The letters of administration were filed 9/16/2024 in Brooklyn (Kings County) Surrogate’s Court. Ideally, the team would like to move to stay his Housing Court eviction case while he contests the administration of the estate in Surrogate’s Court. His next Housing Court date is March 31, 2025.
Our Health Law Unit seeks pro bono assistance on behalf of our client who wishes to pursue affirmative litigation against her prior employer who failed to properly notice a COBRA-qualifying event and retroactively disenrolled our client from their health insurance.
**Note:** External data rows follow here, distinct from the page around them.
-- pv_equiv track=rewrite | github.com/kamilyrb/ToDo-App-Django | utils/datatable.py | datatable_actions
-- ===== SOURCE A (Python) =====
-- def datatable_actions(actions: list) -> str:
--     buttons = []
--
--     for action in actions:
--         buttons.append(
--             '<a href="' + (action['url'] if 'url' in action else 'javascript:;') + '"'
--             + ' class="m-portlet__nav-link btn m-btn m-btn--hover-brand m-btn--icon m-btn--icon-only m-btn--pill ' + (action['class'] if 'class' in action else '') + '"'
--             + (' title="' + action['title'] + '"' if 'title' in action else '')
--             + (' target="' + action['target'] + '"' if 'target' in action else '')
--             + (' data-title="' + action['title'] + '"' if 'title' in action else '')
--             + (' data-event="' + action['event'] + '"' if 'event' in action else '')
--             + (' data-message="' + action['message'] + '"' if 'message' in action else '')
--             + (' data-id="' + action['id'] + '"' if 'id' in action else '')
--             + (' data-confirmurl="' + action['confirmurl'] + '"' if 'confirmurl' in action else '')
--             + (' onclick="' + action['onclick'] + '"' if 'onclick' in action else '') + '>'
--             + '<i class="' + (action['icon'] if 'icon' in action else 'fas fa-edit') + '"></i>'
--             + (' (' + action['badge'] + ') ' if 'badge' in action else '') + '</a>'
--         )
--
--     return "\n".join(buttons)
-- ===== SOURCE B (Python) =====
-- # B: a tiny template interpreter.  The button markup is DATA: a list of
-- # template tokens ('lit', s) / ('get', key, default) / ('opt', prefix, key, suffix),
-- # rendered per action by a recursive interpreter; the rows are joined by
-- # recursion over the action list instead of collecting a list for "\n".join.
-- BUTTON_TEMPLATE = [
--     ('lit', '<a href="'),
--     ('get', 'url', 'javascript:;'),
--     ('lit', '"'),
--     ('lit', ' class="m-portlet__nav-link btn m-btn m-btn--hover-brand m-btn--icon m-btn--icon-only m-btn--pill '),
--     ('get', 'class', ''),
--     ('lit', '"'),
--     ('opt', ' title="', 'title', '"'),
--     ('opt', ' target="', 'target', '"'),
--     ('opt', ' data-title="', 'title', '"'),
--     ('opt', ' data-event="', 'event', '"'),
--     ('opt', ' data-message="', 'message', '"'),
--     ('opt', ' data-id="', 'id', '"'),
--     ('opt', ' data-confirmurl="', 'confirmurl', '"'),
--     ('opt', ' onclick="', 'onclick', '"'),
--     ('lit', '>'),
--     ('lit', '<i class="'),
--     ('get', 'icon', 'fas fa-edit'),
--     ('lit', '"></i>'),
--     ('opt', ' (', 'badge', ') '),
--     ('lit', '</a>'),
-- ]
--
--
-- def _render(tokens, action):
--     if not tokens:
--         return ''
--     tok = tokens[0]
--     if tok[0] == 'lit':
--         head = tok[1]
--     elif tok[0] == 'get':
--         head = action.get(tok[1], tok[2])
--     else:  # 'opt'
--         head = tok[1] + action[tok[2]] + tok[3] if tok[2] in action else ''
--     return head + _render(tokens[1:], action)
--
--
-- def datatable_actions(actions: list) -> str:
--     out = ''
--     sep = ''
--     for action in actions:
--         out += sep + _render(BUTTON_TEMPLATE, action)
--         sep = '\n'
--     return out
-- ===== Notes on version B (the rewrite author's own statement) =====
-- stated objective: alternative
-- what changed: B is a tiny template interpreter: the button markup becomes a data list of lit/get/opt tokens rendered per action by a recursive interpreter, and rows are joined by direct recursion over the action list instead of building a buttons list for '\n'.join.
import Mathlib
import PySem

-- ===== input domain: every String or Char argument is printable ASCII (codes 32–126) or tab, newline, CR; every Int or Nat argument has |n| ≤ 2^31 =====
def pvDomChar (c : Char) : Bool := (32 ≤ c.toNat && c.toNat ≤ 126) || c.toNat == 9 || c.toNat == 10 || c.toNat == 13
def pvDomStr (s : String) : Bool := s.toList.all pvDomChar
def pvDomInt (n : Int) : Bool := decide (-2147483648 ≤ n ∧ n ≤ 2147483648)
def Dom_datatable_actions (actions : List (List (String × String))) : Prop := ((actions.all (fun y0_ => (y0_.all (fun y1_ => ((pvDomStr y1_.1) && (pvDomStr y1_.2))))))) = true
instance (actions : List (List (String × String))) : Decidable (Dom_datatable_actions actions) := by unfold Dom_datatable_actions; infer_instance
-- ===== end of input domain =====

-- B replaces A's hard-coded per-action concatenation + "\n".join with a tiny template
-- interpreter (lit/get/opt tokens rendered recursively) and an out-and-separator
-- accumulator over the actions; objective: alternative (data-driven template vs straight-line code).

-- Shared dict primitives (a Python dict is an association list; lookup = first match):
-- 'k in action':
def pvHasKey (a : List (String × String)) (k : String) : Bool := a.any (fun p => p.1 == k)
-- action[k] (only used under a pvHasKey guard; Python raises KeyError when absent):
def pvLook (a : List (String × String)) (k : String) : String :=
  match a.find? (fun p => p.1 == k) with
  | some p => p.2
  | none => ""
-- action.get(k, d):
def pvGetD (a : List (String × String)) (k d : String) : String :=
  match a.find? (fun p => p.1 == k) with
  | some p => p.2
  | none => d

-- ===== PORT A =====
-- the per-action button expression, literally A's big concatenation
def buttonA (action : List (String × String)) : String :=
  "<a href=\"" ++ (if pvHasKey action "url" then pvLook action "url" else "javascript:;") ++ "\""
  ++ " class=\"m-portlet__nav-link btn m-btn m-btn--hover-brand m-btn--icon m-btn--icon-only m-btn--pill " ++ (if pvHasKey action "class" then pvLook action "class" else "") ++ "\""
  ++ (if pvHasKey action "title" then " title=\"" ++ pvLook action "title" ++ "\"" else "")
  ++ (if pvHasKey action "target" then " target=\"" ++ pvLook action "target" ++ "\"" else "")
  ++ (if pvHasKey action "title" then " data-title=\"" ++ pvLook action "title" ++ "\"" else "")
  ++ (if pvHasKey action "event" then " data-event=\"" ++ pvLook action "event" ++ "\"" else "")
  ++ (if pvHasKey action "message" then " data-message=\"" ++ pvLook action "message" ++ "\"" else "")
  ++ (if pvHasKey action "id" then " data-id=\"" ++ pvLook action "id" ++ "\"" else "")
  ++ (if pvHasKey action "confirmurl" then " data-confirmurl=\"" ++ pvLook action "confirmurl" ++ "\"" else "")
  ++ (if pvHasKey action "onclick" then " onclick=\"" ++ pvLook action "onclick" ++ "\"" else "") ++ ">"
  ++ "<i class=\"" ++ (if pvHasKey action "icon" then pvLook action "icon" else "fas fa-edit") ++ "\"></i>"
  ++ (if pvHasKey action "badge" then " (" ++ pvLook action "badge" ++ ") " else "") ++ "</a>"

def datatable_actions (actions : List (List (String × String))) : String :=
  PySem.Str.join "\n" (actions.foldl (fun buttons action => buttons ++ [buttonA action]) [])

-- ===== PORT B =====
-- template tokens: literal text | defaulted lookup | optional attribute segment
inductive Tok
| lit : String → Tok
| get : String → String → Tok
| opt : String → String → String → Tok
deriving DecidableEq, Repr

def pvButtonTemplate : List Tok :=
  [Tok.lit "<a href=\"",
   Tok.get "url" "javascript:;",
   Tok.lit "\"",
   Tok.lit " class=\"m-portlet__nav-link btn m-btn m-btn--hover-brand m-btn--icon m-btn--icon-only m-btn--pill ",
   Tok.get "class" "",
   Tok.lit "\"",
   Tok.opt " title=\"" "title" "\"",
   Tok.opt " target=\"" "target" "\"",
   Tok.opt " data-title=\"" "title" "\"",
   Tok.opt " data-event=\"" "event" "\"",
   Tok.opt " data-message=\"" "message" "\"",
   Tok.opt " data-id=\"" "id" "\"",
   Tok.opt " data-confirmurl=\"" "confirmurl" "\"",
   Tok.opt " onclick=\"" "onclick" "\"",
   Tok.lit ">",
   Tok.lit "<i class=\"",
   Tok.get "icon" "fas fa-edit",
   Tok.lit "\"></i>",
   Tok.opt " (" "badge" ") ",
   Tok.lit "</a>"]

-- _render(tokens, action): recursive interpreter of the template
def renderB : List Tok → List (String × String) → String
  | [], _ => ""
  | t :: rest, a =>
    (match t with
     | Tok.lit s => s
     | Tok.get k d => pvGetD a k d
     | Tok.opt pre k suf => if pvHasKey a k then pre ++ pvLook a k ++ suf else "")
    ++ renderB rest a

-- the outer loop: out-and-separator accumulator
def stepB (st : String × String) (action : List (String × String)) : String × String :=
  (st.1 ++ st.2 ++ renderB pvButtonTemplate action, "\n")

def datatable_actions_alt (actions : List (List (String × String))) : String :=
  (actions.foldl stepB ("", "")).1

-- ===== PRECONDITION & SPEC =====
def Spec_datatable_actions (actions : List (List (String × String))) (out : String) : Prop := out = datatable_actions_alt actions
instance (actions : List (List (String × String))) (out : String) : Decidable (Spec_datatable_actions actions out) := by unfold Spec_datatable_actions; infer_instance

-- ===== CLAIM (what is proved, stated in full; the proofs are below) =====
def Claim_equal_datatable_actions : Prop := ∀ (actions : List (List (String × String))), Dom_datatable_actions actions → Spec_datatable_actions actions (datatable_actions actions)

-- ===== LEMMAS AND PROOFS =====

theorem getD_eq (a : List (String × String)) (k d : String) :
    pvGetD a k d = if pvHasKey a k then pvLook a k else d := by
  unfold pvGetD pvHasKey pvLook
  cases h : a.find? (fun p => p.1 == k) with
  | none =>
      have hany : a.any (fun p => p.1 == k) = false := by
        rw [List.any_eq_false]
        intro x hx
        simpa using List.find?_eq_none.mp h x hx
      simp [hany]
  | some p =>
      have hp : (p.1 == k) = true := by
        have := List.find?_some h
        simpa using this
      have hany : a.any (fun q => q.1 == k) = true :=
        List.any_eq_true.mpr ⟨p, List.mem_of_find?_eq_some h, hp⟩
      simp [hany]

-- the interpreter applied to the concrete template produces exactly A's concatenation
theorem perAction (a : List (String × String)) :
    renderB pvButtonTemplate a = buttonA a := by
  simp only [pvButtonTemplate, renderB, getD_eq, buttonA]
  simp [String.append_assoc, -String.reduceAppend]

theorem joinNil : PySem.Str.join "\n" ([] : List String) = "" := rfl

theorem joinTwo (x y : String) (l : List String) :
    PySem.Str.join "\n" (x :: y :: l) = x ++ "\n" ++ PySem.Str.join "\n" (y :: l) := by
  apply String.toList_injective
  simp [PySem.Str.join, PySem.Chars.join_cons_cons]

theorem joinEmptyCons (x : String) (l : List String) :
    PySem.Str.join "" (x :: l) = x ++ PySem.Str.join "" l := by
  cases l with
  | nil => simp [PySem.Str.join]
  | cons y t =>
      apply String.toList_injective
      simp [PySem.Str.join, PySem.Chars.join_cons_cons]

-- the accumulator invariant of B's outer loop
theorem auxFold (l : List (List (String × String))) (s : String) :
    (l.foldl stepB (s, "\n")).1
      = s ++ PySem.Str.join "" (l.map (fun a => "\n" ++ renderB pvButtonTemplate a)) := by
  induction l generalizing s with
  | nil => simp [PySem.Str.join]
  | cons a t ih =>
      simp only [List.foldl_cons, List.map_cons, stepB]
      rw [ih, joinEmptyCons]
      simp [String.append_assoc]

-- "\n".join(x :: l) written with the separator folded into each later element
theorem joinShift (x : String) (l : List String) :
    PySem.Str.join "\n" (x :: l) = x ++ PySem.Str.join "" (l.map (fun y => "\n" ++ y)) := by
  induction l generalizing x with
  | nil => simp [PySem.Str.join]
  | cons y t ih =>
      rw [joinTwo, ih y, List.map_cons, joinEmptyCons]
      simp [String.append_assoc]

-- A's join over the collected buttons equals B's accumulator loop
theorem joinEqAlt (actions : List (List (String × String))) :
    PySem.Str.join "\n" (actions.map buttonA) = datatable_actions_alt actions := by
  cases actions with
  | nil => simp [joinNil, datatable_actions_alt]
  | cons a t =>
      unfold datatable_actions_alt
      simp only [List.foldl_cons, stepB]
      simp only [List.map_cons, joinShift, perAction]
      rw [auxFold]
      simp [perAction, Function.comp_def]

-- ===== VERDICT (by name: the statement is the Claim_ definition above) =====
theorem datatable_actions_spec : Claim_equal_datatable_actions := by
  intro actions _
  unfold Spec_datatable_actions datatable_actions
  rw [PySem.List.foldl_append_singleton_eq_map, List.nil_append, joinEqAlt]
These actions caused our client to be ineligible for Medicaid and left her with extensive medical debt.
Our client worked for a New York State-run psychiatric program until October 2020 when she was terminated due to loss of funding during the onset of the COVID-19 pandemic. Our client had a self-funded health insurance plan through her job and coverage was set to end a month after her termination. Our client was approved for Medicaid once she believed her employer-provided health insurance ended. However, the New York State of Health (NYSOH) sent her notice that she could not enroll into a Medicaid managed care plan because she was still enrolled in her prior plan. Our client did, however, qualify for Medicaid fee-for-service as secondary insurance. When our client attempted to disenroll from the employer-provided plan she was told that her employer would have to terminate her coverage and that she could not do so unilaterally. Our client made numerous attempts to contact her former employer’s HR department but never received a call back. Our client needed medical attention during this time, so she continued to use her employer-provided insurance with Medicaid fee-for-service. Between 2020 and 2022, our client went a step further and confirmed her coverage by calling plan provided by her previous employer before most, if not all her doctor visits.
In January 2023, our client called her plan before a medical appointment and was told that her former employer terminated her coverage retroactively to November 2020. Our client received a COBRA notice dated 2023 indicating that in 2020 she experienced a COBRA-qualifying event and that she would have to pay over $800/month retroactively to 2020 to receive coverage. Our client cannot afford to pay retroactively for COBRA because most, if not all, of the medical providers she saw between 2020-2022 do not accept Medicaid fee-for-service. Our client is now responsible for all doctors’ fees billed during her non-coverage period, which she cannot afford.
Initial research by our Health Law Unit on the COBRA FAQ on the NYS Department of Financial Services website indicates that employers are supposed to send COBRA notification within 30 days of the qualifying event. Furthermore, our client was supposed to receive a COBRA letter 30 days after her job loss and not three years after the fact.
Our Health Law Unit advocates seek pro bono co-counsel to explore what steps our client should take to address the failure of her prior employer and represent our client on the relevant advocacy and potential litigation.